Building and Executing queue right away (from cli)

An alternative mode is to automatically build and execute the queue from the command line in one process. This doesn’t allow scheduling of task processing and consumes as much CPU as it can. On the other hand the job is done right away. In this case the queue is both built and executed right away.

The script to use is this:

[pathToYourTYPO3Installation]/typo3/cli_dispatch.phpsh crawler_im

If you run it you will see a list of options which explains usage.

Property

Property:

Data type

Data type:

Description

Description:

Default

Default:

Property

-conf configurationKeys

Data type

string

Description

Configurationkey:

Commaseperated list of your crawler configurations. If you use the crwaler configuration records you have to use the “title” if your still using the old TypoScript based configuration you have to use the configuration key which is also a string.

Examples:

-conf re-crawle-pages,re-crawle-news

Default

n/a

Property

-n number

Data type

integer

Description

Specifies how many items are put in the queue per minute. Only valid for output mode “queue”.

Default

n/a

Property

-o mode

Data type

string

Description

Output mode: “url”, “exec”, “queue”

- url : Will list URLs which wget could use as input.

- queue: Will put entries in queue table.
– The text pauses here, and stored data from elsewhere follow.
-- pv_equiv track=rewrite | github.com/luke3296/ml-labs | 100193308/scripts/decision_trees.py | ct_from_data
-- ===== SOURCE A (Python) =====
-- def ct_from_data(data):
--
--     attribute=data[2]
--     class_attr=data[len(data)-1]
--     tp = 0
--     tn = 0
--     fn = 0
--     fp = 0
--     for i in range(len(data[0])):
--         if (attribute[i] == 1 and class_attr[i] == 1):
--                   tp+=1
--         elif (attribute[i] == 0 and class_attr[i] == 0):
--                   tn+=1
--         elif (attribute[i] == 0 and  class_attr[i] == 1):
--                   fn+=1
--         elif (attribute[i] == 1 and  class_attr[i] == 0):
--                   fp+=1
--     return [[tn, fn],[fp, tp]]
-- ===== SOURCE B (Python) =====
-- def ct_from_data(data):
--     n = len(data[0])
--     pairs = list(zip(data[2][:n], data[len(data) - 1][:n]))
--     return [[pairs.count((0, 0)), pairs.count((0, 1))],
--             [pairs.count((1, 0)), pairs.count((1, 1))]]
-- ===== Notes on version B (the rewrite author's own statement) =====
-- stated objective: idiomatic
-- what changed: Replaces the indexed loop with a four-way branch and four scalar counters by building the list of (attribute, class) pairs once with zip and reading each confusion-matrix cell off with list.count.
import Mathlib
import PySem

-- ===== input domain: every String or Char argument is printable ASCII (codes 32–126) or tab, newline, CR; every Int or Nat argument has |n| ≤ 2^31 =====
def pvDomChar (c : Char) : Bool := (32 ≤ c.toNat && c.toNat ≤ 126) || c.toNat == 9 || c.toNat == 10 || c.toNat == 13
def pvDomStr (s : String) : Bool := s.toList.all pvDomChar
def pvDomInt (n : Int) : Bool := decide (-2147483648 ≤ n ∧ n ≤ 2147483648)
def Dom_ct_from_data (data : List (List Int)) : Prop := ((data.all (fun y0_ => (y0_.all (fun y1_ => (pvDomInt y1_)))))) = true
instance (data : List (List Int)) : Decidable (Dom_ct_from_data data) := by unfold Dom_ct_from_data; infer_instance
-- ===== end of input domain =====

-- B replaces A's branch-and-increment loop over four scalar counters by zipping the two
-- rows into a pair list and reading each cell off with list.count; objective: idiomatic (same cost).

-- ===== PORT A =====
-- one step of A's loop body, state (tp, tn, fn, fp)
def ctStepA (att cls : List Int) (s : Int × Int × Int × Int) (i : Int) : Int × Int × Int × Int :=
  let a := PySem.List.pyGetD att i 0
  let c := PySem.List.pyGetD cls i 0
  if a = 1 ∧ c = 1 then (s.1 + 1, s.2.1, s.2.2.1, s.2.2.2)
  else if a = 0 ∧ c = 0 then (s.1, s.2.1 + 1, s.2.2.1, s.2.2.2)
  else if a = 0 ∧ c = 1 then (s.1, s.2.1, s.2.2.1 + 1, s.2.2.2)
  else if a = 1 ∧ c = 0 then (s.1, s.2.1, s.2.2.1, s.2.2.2 + 1)
  else s

def ct_from_data (data : List (List Int)) : List (List Int) :=
  let attr_ := PySem.List.pyGetD data 2 []
  let class_attr := PySem.List.pyGetD data ((data.length : Int) - 1) []
  let n := (PySem.List.pyGetD data 0 []).length
  let s := (PySem.List.pyRange 0 (n : Int) 1).foldl (ctStepA attr_ class_attr) (0, 0, 0, 0)
  [[s.2.1, s.2.2.1], [s.2.2.2, s.1]]

-- ===== PORT B =====
def ct_from_data_alt (data : List (List Int)) : List (List Int) :=
  let n := (PySem.List.pyGetD data 0 []).length
  let pairs := List.zip
    (PySem.List.slice (PySem.List.pyGetD data 2 []) none (some (n : Int)))
    (PySem.List.slice (PySem.List.pyGetD data ((data.length : Int) - 1) []) none (some (n : Int)))
  [[(pairs.count (0, 0) : Int), (pairs.count (0, 1) : Int)],
   [(pairs.count (1, 0) : Int), (pairs.count (1, 1) : Int)]]

-- ===== PRECONDITION & SPEC =====
-- Pre_ is exactly A's returning domain: at least 3 rows, data[0] no longer than the
-- attribute row, and (because A's `and` short-circuits past class_attr[i] when
-- attribute[i] is not 0 or 1) every index with a binary attribute value lies inside the
-- last row; outside it A raises IndexError.
def Pre_ct_from_data (data : List (List Int)) : Prop :=
  3 ≤ data.length ∧
  (data.getD 0 []).length ≤ (data.getD 2 []).length ∧
  ∀ i < (data.getD 0 []).length,
    ((data.getD 2 []).getD i 0 = 0 ∨ (data.getD 2 []).getD i 0 = 1) →
      i < (data.getD (data.length - 1) []).length
instance (data : List (List Int)) : Decidable (Pre_ct_from_data data) := by
  unfold Pre_ct_from_data; infer_instance

def pvWitness_ct_from_data : List (List Int) := [[1, 0], [0, 0], [1, 1], [0, 1]]

def Spec_ct_from_data (data : List (List Int)) (out : List (List Int)) : Prop := out = ct_from_data_alt data
instance (data : List (List Int)) (out : List (List Int)) : Decidable (Spec_ct_from_data data out) := by unfold Spec_ct_from_data; infer_instance

-- ===== CLAIM (what is proved, stated in full; the proofs are below) =====
def Claim_equal_ct_from_data : Prop := ∀ (data : List (List Int)), Dom_ct_from_data data → Pre_ct_from_data data → Spec_ct_from_data data (ct_from_data data)

-- ===== LEMMAS AND PROOFS =====

-- the pair A inspects at index i
def ctKey (att cls : List Int) (i : Int) : Int × Int :=
  (PySem.List.pyGetD att i 0, PySem.List.pyGetD cls i 0)

theorem ctLoopA_eq (att cls : List Int) (l : List Int) (s : Int × Int × Int × Int) :
    l.foldl (ctStepA att cls) s =
      (s.1 + ((l.map (ctKey att cls)).count (1, 1) : Int),
       s.2.1 + ((l.map (ctKey att cls)).count (0, 0) : Int),
       s.2.2.1 + ((l.map (ctKey att cls)).count (0, 1) : Int),
       s.2.2.2 + ((l.map (ctKey att cls)).count (1, 0) : Int)) := by
  induction l generalizing s with
  | nil => simp
  | cons i t ih =>
    obtain ⟨tp, tn, fn, fp⟩ := s
    simp only [List.foldl_cons, List.map_cons, List.count_cons, ih, ctStepA, ctKey]
    by_cases h1 : PySem.List.pyGetD att i 0 = 1 <;>
    by_cases h2 : PySem.List.pyGetD cls i 0 = 1 <;>
    by_cases h3 : PySem.List.pyGetD att i 0 = 0 <;>
    by_cases h4 : PySem.List.pyGetD cls i 0 = 0 <;>
      simp [h1, h2, h3, h4, Prod.ext_iff, beq_iff_eq] <;> omega

-- B's pair list is the first min(n, |cls|) keys, given n ≤ |att|
theorem zip_take_eq_map_range (att cls : List Int) (n : Nat) (h : n ≤ att.length) :
    List.zip (att.take n) (cls.take n) =
      (List.range (min n cls.length)).map (fun i => (att.getD i 0, cls.getD i 0)) := by
  apply List.ext_getElem
  · simp [Nat.min_assoc]; omega
  · intro i hi _
    simp only [List.length_zip, List.length_take] at hi
    have hia : i < att.length := by omega
    have hic : i < cls.length := by omega
    have hin : i < n := by omega
    simp [List.getElem_zip, List.getElem_take, hia, hic]

-- the keys at indices ≥ |cls| have a non-binary attribute value, so they never hit a target cell
theorem count_suffix_zero (att cls : List Int) (n : Nat) (k : Int × Int)
    (hk : k.1 = 0 ∨ k.1 = 1)
    (hbin : ∀ i < n, (att.getD i 0 = 0 ∨ att.getD i 0 = 1) → i < cls.length) :
    ((List.range' (min n cls.length) (n - min n cls.length)).map
      (fun i => (att.getD i 0, cls.getD i 0))).count k = 0 := by
  rw [List.count_eq_zero]
  intro hmem
  simp only [List.mem_map, List.mem_range'] at hmem
  obtain ⟨i, hi, heq⟩ := hmem
  have hin : i < n := by omega
  have hic : ¬ i < cls.length := by omega
  have hfst : att.getD i 0 = k.1 := by rw [← heq]
  exact hic (hbin i hin (by rw [hfst]; exact hk))

theorem count_zip_eq (att cls : List Int) (n : Nat) (k : Int × Int)
    (hk : k.1 = 0 ∨ k.1 = 1) (h : n ≤ att.length)
    (hbin : ∀ i < n, (att.getD i 0 = 0 ∨ att.getD i 0 = 1) → i < cls.length) :
    (List.zip (att.take n) (cls.take n)).count k =
      ((List.range n).map (fun i => (att.getD i 0, cls.getD i 0))).count k := by
  have hsplit : List.range n =
      List.range (min n cls.length) ++ List.range' (min n cls.length) (n - min n cls.length) := by
    have h1 : List.range n = List.range' 0 (min n cls.length + (n - min n cls.length)) := by
      rw [List.range_eq_range']; congr 1; omega
    rw [h1, ← List.range'_append]
    simp [List.range_eq_range']
  rw [zip_take_eq_map_range att cls n h, hsplit, List.map_append, List.count_append,
    count_suffix_zero att cls n k hk hbin]
  simp

-- ===== VERDICT (by name: the statement is the Claim_ definition above) =====
theorem ct_from_data_spec : Claim_equal_ct_from_data := by
  intro data _ hpre
  obtain ⟨h3, hatt, hbin⟩ := hpre
  unfold Spec_ct_from_data ct_from_data ct_from_data_alt
  have e2 : PySem.List.pyGetD data 2 [] = data.getD 2 [] := by
    simpa using PySem.List.pyGetD_natCast data 2 []
  have elast : PySem.List.pyGetD data ((data.length : Int) - 1) [] = data.getD (data.length - 1) [] := by
    have h : (data.length : Int) - 1 = ((data.length - 1 : Nat) : Int) := by omega
    rw [h, PySem.List.pyGetD_natCast]
  have e0 : PySem.List.pyGetD data 0 [] = data.getD 0 [] := by
    simpa using PySem.List.pyGetD_natCast data 0 []
  simp only [e0, e2, elast]
  set att := data.getD 2 [] with hattdef
  set cls := data.getD (data.length - 1) [] with hclsdef
  set n := (data.getD 0 []).length with hndef
  have hmap : (PySem.List.pyRange 0 (n : Int) 1).map (ctKey att cls) =
      (List.range n).map (fun i => (att.getD i 0, cls.getD i 0)) := by
    rw [PySem.List.pyRange_one, List.map_map]
    have : ((n : Int) - 0).toNat = n := by omega
    rw [this]
    apply List.map_congr_left
    intro k _
    simp [ctKey, PySem.List.pyGetD_natCast]
  have hslice : ∀ xs : List Int, PySem.List.slice xs none (some (n : Int)) = xs.take n :=
    fun xs => PySem.List.slice_to_natCast xs n
  rw [ctLoopA_eq, hmap, hslice att, hslice cls]
  have hc := fun (k : Int × Int) (hk : k.1 = 0 ∨ k.1 = 1) =>
    count_zip_eq att cls n k hk hatt hbin
  simp only [hc (0,0) (Or.inl rfl), hc (0,1) (Or.inl rfl), hc (1,0) (Or.inr rfl),
    hc (1,1) (Or.inr rfl), zero_add]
- exec: Will execute all entries right away!

Default

Queue

Property

-d depth

Data type

integer

Description

Tree depth, 0-99.

How many levels under the ‘page_id’ to include.

Default

n/a

Basically you must pass options similar to those you would otherwise select using the Site Crawler when you set up a crawler job (“Start Crawling”). Here is an example:

../../_images/backend_startcrawling.png

We want to publish pages under the page “ID=3 (“Contact” page selected) and 1 level down (“1 level” selected) to static files (Processing Instruction “Publish static [tx_staticpub_publish]” selected). Four URLs are generated based on the configuration (see right column in table).

To do the same with the CLI script you run this:

[pathToYourTYPO3Installation]/typo3/cli_dispatch.phpsh crawler_im 3 -d 1 -conf tx_staticpub_publish

And this is the output:

[22-03 15:29:00] ?id=3
[22-03 15:29:00] ?id=3&L=1
[22-03 15:29:00] ?id=5
[22-03 15:29:00] ?id=4

At this point you have three options for “action”:

  • Commit the URLs to the queue and let the cron script take care of it over time. In this case there is an option for setting the amount of tasks per minute if you wish to change it from the default 30. This is useful if you would like to submit a job to the cron script based crawler everyday.
    • Add “-o queue”
  • List full URLs for use with wget or similar. Corresponds to pressing the “Download URLs” button in the backend module.
    • Add “-o url”
../../_images/cli_addtoque.png
  • Commit and execute the queue right away. This will still put the jobs into the queue but execute them immediately. If server load is no issue to you and if you are in a hurry this is the way to go! It also feels much more like the “command-line-way” of things. And the status output is more immediate than in the queue.
    • Add “-o exec”
../../_images/cli_processque.png

The examples above assume that “staticpub” is installed.